Refugees have also used their mobile phones to speak out on the cruelty of their situation. The images beamed out from inside the facilities put names to faces. In the media now we regularly see Moz and Farhad, including on ABC's Q+A. The mobile phones give us a glimpse of life behind the locked gates and fences—and, you know, Australians don't like what they see. They don't believe in locking up people who've committed no crime. They don't support denying people medical treatment. They think it's crazy to lock up a family with two young kids on Christmas Island when their community of Biloela wants them home. My community of Cooper regularly tell me how sickened and saddened they are to be governed by a party who continues with the cruel policy of indefinite detention. I don't doubt the desire to silence these brave refugees also lies at the heart of this bill. I don't doubt that there is a desire to silence these brave refugees.

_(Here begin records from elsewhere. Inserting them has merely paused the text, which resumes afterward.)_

-- pv_equiv track=rewrite | github.com/mdarud/meta-coding-puzzles | Level2/py/RotatoryLock2.py | getMinCodeEntryTime
-- ===== SOURCE A (Python) =====
-- from typing import List
--
-- def getMinCodeEntryTime(N: int, M: int, C: List[int]) -> int:
--     def rotation_time(a: int, b: int) -> int:
--         """Return the minimum rotation time between two positions on a dial of size N."""
--         return min(abs(a - b), N - abs(a - b))
--
--     # Prepend 1 to simulate both dials starting at position 1
--     code = [1] + C
--
--     # DP table: dp[i][j] = min time to reach i+1-th code, with dial used at j-th step
--     dp = [[0] * M for _ in range(M)]
--
--     for i in range(M - 1, 0, -1):
--         for j in range(i):
--             move_i = rotation_time(code[i], code[i + 1]) + dp[i][j]
--             move_j = rotation_time(code[j], code[i + 1]) + dp[i][i]
--             dp[i - 1][j] = min(move_i, move_j)
--
--     return rotation_time(1, C[0]) + dp[0][0]
-- ===== SOURCE B (Python) =====
-- from typing import List
--
-- def getMinCodeEntryTime(N: int, M: int, C: List[int]) -> int:
--     def rot(a: int, b: int) -> int:
--         d = abs(a - b)
--         return min(d, N - d)
--
--     code = [1] + C
--     # g[i] = min remaining time after entering code[i+1] with both dials at code[i+1]'s step
--     g = [0] * M
--
--     def best(i: int, p: int) -> int:
--         # Minimum remaining time after entering code[i+1] with the idle dial at position p:
--         # choose the NEXT step k at which the idle dial is used (or never), paying the
--         # running sum of stay-costs up to k, the switch rotation, and g[k+1].
--         opts = []
--         run = 0
--         for k in range(i, M - 1):
--             opts.append(run + rot(p, code[k + 2]) + g[k + 1])
--             run += rot(code[k + 1], code[k + 2])
--         opts.append(run)
--         return min(opts)
--
--     for i in range(M - 2, -1, -1):
--         g[i] = best(i, code[i])
--     return rot(1, C[0]) + best(0, 1)
-- ===== Notes on version B (the rewrite author's own statement) =====
-- stated objective: alternative
-- what changed: Replaces A's two-dimensional (i,j)-indexed DP table by a 'next-switch-point' recurrence: a single 1-D array g[i] (remaining time when both dials sit at the current code step), each entry computed by scanning the candidate next index k at which the idle dial is used, carrying a running sum of stay costs; no j-indexed dimension is ever stored.
import Mathlib
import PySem

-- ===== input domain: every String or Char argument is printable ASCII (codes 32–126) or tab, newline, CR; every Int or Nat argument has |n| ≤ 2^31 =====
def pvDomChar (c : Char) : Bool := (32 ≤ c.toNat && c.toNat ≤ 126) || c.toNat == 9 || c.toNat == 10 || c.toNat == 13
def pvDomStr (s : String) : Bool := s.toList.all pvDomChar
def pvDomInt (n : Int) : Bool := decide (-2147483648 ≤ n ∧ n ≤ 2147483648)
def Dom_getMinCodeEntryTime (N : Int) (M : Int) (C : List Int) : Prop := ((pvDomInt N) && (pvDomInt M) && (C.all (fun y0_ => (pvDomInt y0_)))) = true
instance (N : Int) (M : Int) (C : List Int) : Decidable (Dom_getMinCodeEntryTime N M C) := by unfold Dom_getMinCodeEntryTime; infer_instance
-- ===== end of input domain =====

-- B replaces A's 2-D (i,j) DP table by a 'next-switch-point' recurrence over a single 1-D
-- array g, scanning for each step the next index at which the idle dial is used, with a
-- running sum of stay costs (objective: alternative; same O(M^2) time, O(M) space).

-- ===== PORT A =====
-- rotation_time of A: min(abs(a-b), N-abs(a-b))
def pvRotA (N a b : Int) : Int := min |a - b| (N - |a - b|)

-- the inner 'for j in range(i)' loop of A (body transcribed step for step)
def pvStepA (N : Int) (code : List Int) (dp : List (List Int)) (i : Int) : List (List Int) :=
  (PySem.List.pyRange 0 i 1).foldl (fun dp j =>
    let move_i := pvRotA N (PySem.List.pyGetD code i 0) (PySem.List.pyGetD code (i + 1) 0)
                    + PySem.List.pyGetD (PySem.List.pyGetD dp i []) j 0
    let move_j := pvRotA N (PySem.List.pyGetD code j 0) (PySem.List.pyGetD code (i + 1) 0)
                    + PySem.List.pyGetD (PySem.List.pyGetD dp i []) i 0
    PySem.List.pySetD dp (i - 1)
      (PySem.List.pySetD (PySem.List.pyGetD dp (i - 1) []) j (min move_i move_j))) dp

def getMinCodeEntryTime (N : Int) (M : Int) (C : List Int) : Int :=
  let code : List Int := 1 :: C
  let dp0 : List (List Int) := List.replicate M.toNat (List.replicate M.toNat (0 : Int))
  let dp := (PySem.List.pyRange (M - 1) 0 (-1)).foldl (pvStepA N code) dp0
  pvRotA N 1 (PySem.List.pyGetD C 0 0) + PySem.List.pyGetD (PySem.List.pyGetD dp 0 []) 0 0
-- peeling one non-tok character off the front of the run decomposition
theorem runs_peel (c : Char) (cs : List Char) (h : ¬ pvKeyB c = 0) :
    (pvRuns (c :: cs)).flatMap pvEmit =
      (if PySem.Chars.isspace c then [] else [[c]]) ++ (pvRuns cs).flatMap pvEmit := by
  have htok : (PySem.Chars.isalnum c || c == '-' || c == '\'' || c == '/') = false := by
    by_contra hx
    exact h (by simp [pvKeyB, eq_true_of_ne_false hx])
  cases cs with
  | nil =>
    simp only [pvRuns, List.takeWhile_nil, List.dropWhile_nil, List.flatMap_cons,
      List.flatMap_nil, List.append_nil, pvEmit, pvKeyB, htok]
    split_ifs <;> simp_all [pvKeyB]
  | cons c' cs' =>
    by_cases hk : pvKeyB c' = pvKeyB c
    · have hpred : (fun d => pvKeyB d == pvKeyB c') = (fun d => pvKeyB d == pvKeyB c) := by
        funext d; rw [hk]
      have hkk : (pvKeyB c' == pvKeyB c) = true := by simp [hk]
      have hrw : pvRuns (c :: c' :: cs') =
          (c :: c' :: cs'.takeWhile (fun d => pvKeyB d == pvKeyB c)) ::
            pvRuns (cs'.dropWhile (fun d => pvKeyB d == pvKeyB c)) := by
        rw [pvRuns, List.takeWhile_cons, List.dropWhile_cons, hkk]
        simp
      have hrw2 : pvRuns (c' :: cs') =
          (c' :: cs'.takeWhile (fun d => pvKeyB d == pvKeyB c)) ::
            pvRuns (cs'.dropWhile (fun d => pvKeyB d == pvKeyB c)) := by
        rw [pvRuns, hpred]
      rw [hrw, hrw2, List.flatMap_cons, List.flatMap_cons, ← List.append_assoc]
      congr 1
      by_cases hs : PySem.Chars.isspace c = true
      · have h1 : pvKeyB c = 1 := by simp [pvKeyB, htok, hs]
        have hc' : pvKeyB c' = 1 := hk.trans h1
        simp [pvEmit, h1, hc', hs]
      · have h2 : pvKeyB c = 2 := by simp [pvKeyB, htok, hs]
        have hc' : pvKeyB c' = 2 := hk.trans h2
        simp [pvEmit, h2, hc', hs]
    · have hkk : (pvKeyB c' == pvKeyB c) = false := by simp [hk]
      rw [pvRuns, List.takeWhile_cons, List.dropWhile_cons, hkk]
      simp only [Bool.false_eq_true, if_false, List.flatMap_cons]
      congr 1
      simp only [pvEmit, pvKeyB, htok]
      split_ifs <;> simp_all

No-one is capable of enduring the torture of indefinite detention. Again, the ASRC:

Continued detention of these refugees, many with histories of trauma, is used as collective punishment for them having attempted to exercise their right to seek Australia's protection more than seven years ago.

After up to seven years on Manus or Nauru, the men at the Mantra have been confined to cramped hotel rooms for more than 12 months. They're unable to go outside except for sparse rostered visits to closed detention facilities to exercise. The COVID outbreak has been extremely stressful, and many are rapidly deteriorating in terms of mental and physical health. I wrote to the minister back in April requesting that he consider community detention as a way to minimise the risk of a COVID outbreak. The UNHCR, lawyers and public health officials made similar requests. The government's response to the risk of a COVID outbreak is to threaten the men with a move to over 3,000 kilometres away, to Yongah Hill, where they will lose access to their caseworkers, legal representation and community supports. All the while, they are facing the prospect of losing access to their phones—their one connection to the outside world.

I genuinely fear what the passing of this legislation will do to the refugees. So I end with a plea to those who sit opposite. The people affected by this bill have been through enough. Many have escaped war, famine and other horrors and have spent much of the last seven years detained by this government. This government has the power to drop this bill. It has the power to release refugees, where appropriate, into community detention. It can make sure that refugees and people seeking asylum have access to medical treatment, and, most importantly, it has the power to resettle these people in safe, permanent homes. They must do this. They must act justly and with humanity.